Algebra Honors (Period 6 & 7)

Fractional Equations 7.4

The total resistance R of an electrical circuit with two resistors R₁ and R₂, that are connected in parallel is given by the formula
1/ R₁ +1/ R₂ = 1/R
What do you notice about the difference between this equation and those with fractional coefficients?
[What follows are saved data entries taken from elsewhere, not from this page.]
-- pv_equiv track=rewrite | github.com/fsardella/TP1-Modelos-y-optimizaci-n-1 | entrega_v2.py | armar_lavados
-- ===== SOURCE A (Python) =====
-- def chequear_incompatibilidad(prenda1, prenda2, incompatibilidades):
--     return (prenda1 in incompatibilidades.keys() and prenda2 in incompatibilidades[prenda1]) or (prenda2 in incompatibilidades.keys() and prenda1 in incompatibilidades[prenda2])
--
-- def armar_lavados(prendas, incompatibilidades):
--     ''' Recibe una lista de prendas y un diccionario que tiene como clave
--         el número de una prenda y como valor una lista con las prendas
--         incompatibles a la misma.
--         Devuelve un diccionario que tiene como clave el número de lavado y
--         como valor una lista con todas las prendas que entran en el mismo
--         (teniendo en cuenta las restricciones dadas por las incompatibilidades).'''
--     lavados = {}
--     i = 0
--     for prenda in prendas:
--         if len(lavados) == 0:  # si no había ninguna prenda para lavar, no analizo restricciones
--             lavados[i] = [prenda]
--             i += 1
--             continue
--         for n_lavado, prendas_lavado in lavados.items():
--             agregar_prenda = True
--             for prenda_lavado in prendas_lavado:
--                 if chequear_incompatibilidad(prenda_lavado, prenda, incompatibilidades):
--                     # si en el lavado hay una prenda incompatible no se puede agregar al mismo
--                     agregar_prenda = False
--             if agregar_prenda:
--                 lavados[n_lavado] += [prenda]
--                 break
--         if not agregar_prenda:
--             # no pudo formar parte de ningún lavado existente, creamos uno nuevo
--             lavados[i] = [prenda]
--             i += 1
--     return lavados
-- ===== SOURCE B (Python) =====
-- def armar_lavados(prendas, incompatibilidades):
--     # Precompute a symmetric forbidden-partner set per garment, and keep for each
--     # lavado the union of its members' forbidden sets, so each compatibility
--     # check is a single O(1) set-membership test instead of a scan.
--     forb = {}
--     for p, lst in incompatibilidades.items():
--         for q in lst:
--             forb.setdefault(p, set()).add(q)
--             forb.setdefault(q, set()).add(p)
--     grupos = []  # list of [forbidden_union, members]
--     for prenda in prendas:
--         f = forb.get(prenda, set())
--         for entry in grupos:
--             if prenda not in entry[0]:
--                 entry[0] |= f
--                 entry[1].append(prenda)
--                 break
--         else:
--             grupos.append([set(f), [prenda]])
--     return {i: members for i, (_, members) in enumerate(grupos)}
-- ===== Notes on version B (the rewrite author's own statement) =====
-- stated objective: faster
-- what changed: B precomputes a symmetric forbidden-partner set per garment once and maintains, for each lavado, the union of its members' forbidden sets, so each lavado compatibility test is one O(1) set-membership test instead of scanning every garment already in the lavado and re-searching the incompatibility lists; the dict-key lavado numbers are assigned by enumerate at the end.
import Mathlib
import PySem

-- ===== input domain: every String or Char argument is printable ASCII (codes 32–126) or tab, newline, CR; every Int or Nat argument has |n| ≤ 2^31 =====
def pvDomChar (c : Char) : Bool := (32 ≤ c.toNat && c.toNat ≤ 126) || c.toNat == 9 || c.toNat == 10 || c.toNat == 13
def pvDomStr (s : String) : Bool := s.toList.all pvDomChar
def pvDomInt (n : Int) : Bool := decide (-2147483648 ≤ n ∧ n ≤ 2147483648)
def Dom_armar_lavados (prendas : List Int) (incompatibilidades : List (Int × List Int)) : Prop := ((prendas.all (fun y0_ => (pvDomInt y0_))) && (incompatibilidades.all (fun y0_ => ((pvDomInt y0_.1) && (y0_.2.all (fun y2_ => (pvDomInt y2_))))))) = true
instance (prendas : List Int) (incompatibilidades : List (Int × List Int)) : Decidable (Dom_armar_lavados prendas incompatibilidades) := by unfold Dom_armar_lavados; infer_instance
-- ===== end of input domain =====

-- B precomputes a symmetric forbidden-set per garment and keeps, per lavado, the
-- union of its members' forbidden sets, turning each compatibility check into one
-- set-membership test (objective: faster by a constant/asymptotic mechanism on
-- dense incompatibility inputs).

-- ===== PORT A =====

-- Python dict lookup on the association list (first match).
def lookupInc : List (Int × List Int) → Int → Option (List Int)
  | [], _ => none
  | (k, v) :: rest, x => if k == x then some v else lookupInc rest x

-- chequear_incompatibilidad
def chequear (prenda1 prenda2 : Int) (incompatibilidades : List (Int × List Int)) : Bool :=
  (match lookupInc incompatibilidades prenda1 with
   | some l => l.contains prenda2
   | none => false) ||
  (match lookupInc incompatibilidades prenda2 with
   | some l => l.contains prenda1
   | none => false)

-- the inner 'for prenda_lavado in prendas_lavado' loop computing agregar_prenda
def flagA (incompatibilidades : List (Int × List Int)) (prenda : Int) (g : List Int) : Bool :=
  g.foldl (fun b m => if chequear m prenda incompatibilidades then false else b) true

-- the 'for n_lavado, prendas_lavado in lavados.items()' scan (stops at the break)
def findLavado (incompatibilidades : List (Int × List Int)) (prenda : Int) :
    List (Int × List Int) → Option (Int × List Int)
  | [] => none
  | (k, g) :: rest =>
      if flagA incompatibilidades prenda g then some (k, g)
      else findLavado incompatibilidades prenda rest

-- Python dict assignment d[k] = v on the association list: overwrite first match in place, else append.
def dictSet : List (Int × List Int) → Int → List Int → List (Int × List Int)
  | [], k, v => [(k, v)]
  | (k', v') :: rest, k, v => if k' == k then (k, v) :: rest else (k', v') :: dictSet rest k v

def stepA (incompatibilidades : List (Int × List Int))
    (st : List (Int × List Int) × Int) (prenda : Int) : List (Int × List Int) × Int :=
  if st.1.length == 0 then (dictSet st.1 st.2 [prenda], st.2 + 1)
  else
    match findLavado incompatibilidades prenda st.1 with
    | some (k, g) => (dictSet st.1 k (g ++ [prenda]), st.2)
    | none => (dictSet st.1 st.2 [prenda], st.2 + 1)

def armar_lavados (prendas : List Int) (incompatibilidades : List (Int × List Int)) : List (Int × List Int) :=
  (prendas.foldl (stepA incompatibilidades) ([], 0)).1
This formula is an example of a fractional equation.
An equation with a variable in the denominator of one or more terms is called a fractional equation. To solve a fractional equation, you can multiply BOTH sides of the equation by the LCD or you could use the method of solving a proportion when the equation consists of one fraction equal to another fraction.
3/x -1/4 = 1/12
The LCD of the fractions is 12x
Multiply BOTH sides of the equation by the LCD, 12x
Notice that x ≠ 0 because in this case 3/0 is undefined
12x(3/x – ¼) = (1/12)(12x)
36 -3x = x
36 = 4x
x = 9
{9}

(2-x)/(3-x) = 4/9
There are two different ways to solve this
First by finding the LCD, which is 9(3-x) Notice that x ≠3 Why?
9(3-x)[(2-x)/(3-x) = (4/9)[9(3-x)]
18-9x =12-4x
6 = 5x
6/5 = x
{6/5}
OR solve as proportion
(2-x)/(3-x) = 4/9

(2-x)(9) = (4)(3-x)
18- 9x = 12- 4x
we are at the same spot as with the first method and we arrive at the same solution
6 = 5x
6/5 = x
{6/5}

The following gets a little more complicated to do and to display here...
Solve
(2/b² - b) – 2/(b-1) = 1
Find the LCD by first factoring the denominators first
b² - b = b(b-1) so the LCD of the two fractions in this equation is in fact
b² - b BUT use it in factored form b(b-1) Notice: b ≠ 1 why?
(2/b² - b) – 2/(b-1) = 1
[b(b-1][ (2/b² - b) – 2/(b-1) ]= 1[b(b-1)]
which separates to
[b(b-1) (2/b² - b)] – [b(b-1)2/(b-1)] = 1
[b(b-1) (2/b(b - 1)] – [b(b-1)2/(b-1)] = 1
2 -2b=b(b-1)
or
2 – 2b = b² - b
solve for b now
0 = b² - b + 2b -2
0 = b² + b – 2
0 = (b-1)(b+2)
b = 1 and b = -2
Remember in this case b ≠ 1 because of the ORIGINAL EQUATION
the solution set is only
{-2)

Multiplying both sides of an equation by a variable expression sometimes results in an equation that has an extra root. You must check each root of the transformed equation to see if it satisfies the original equation.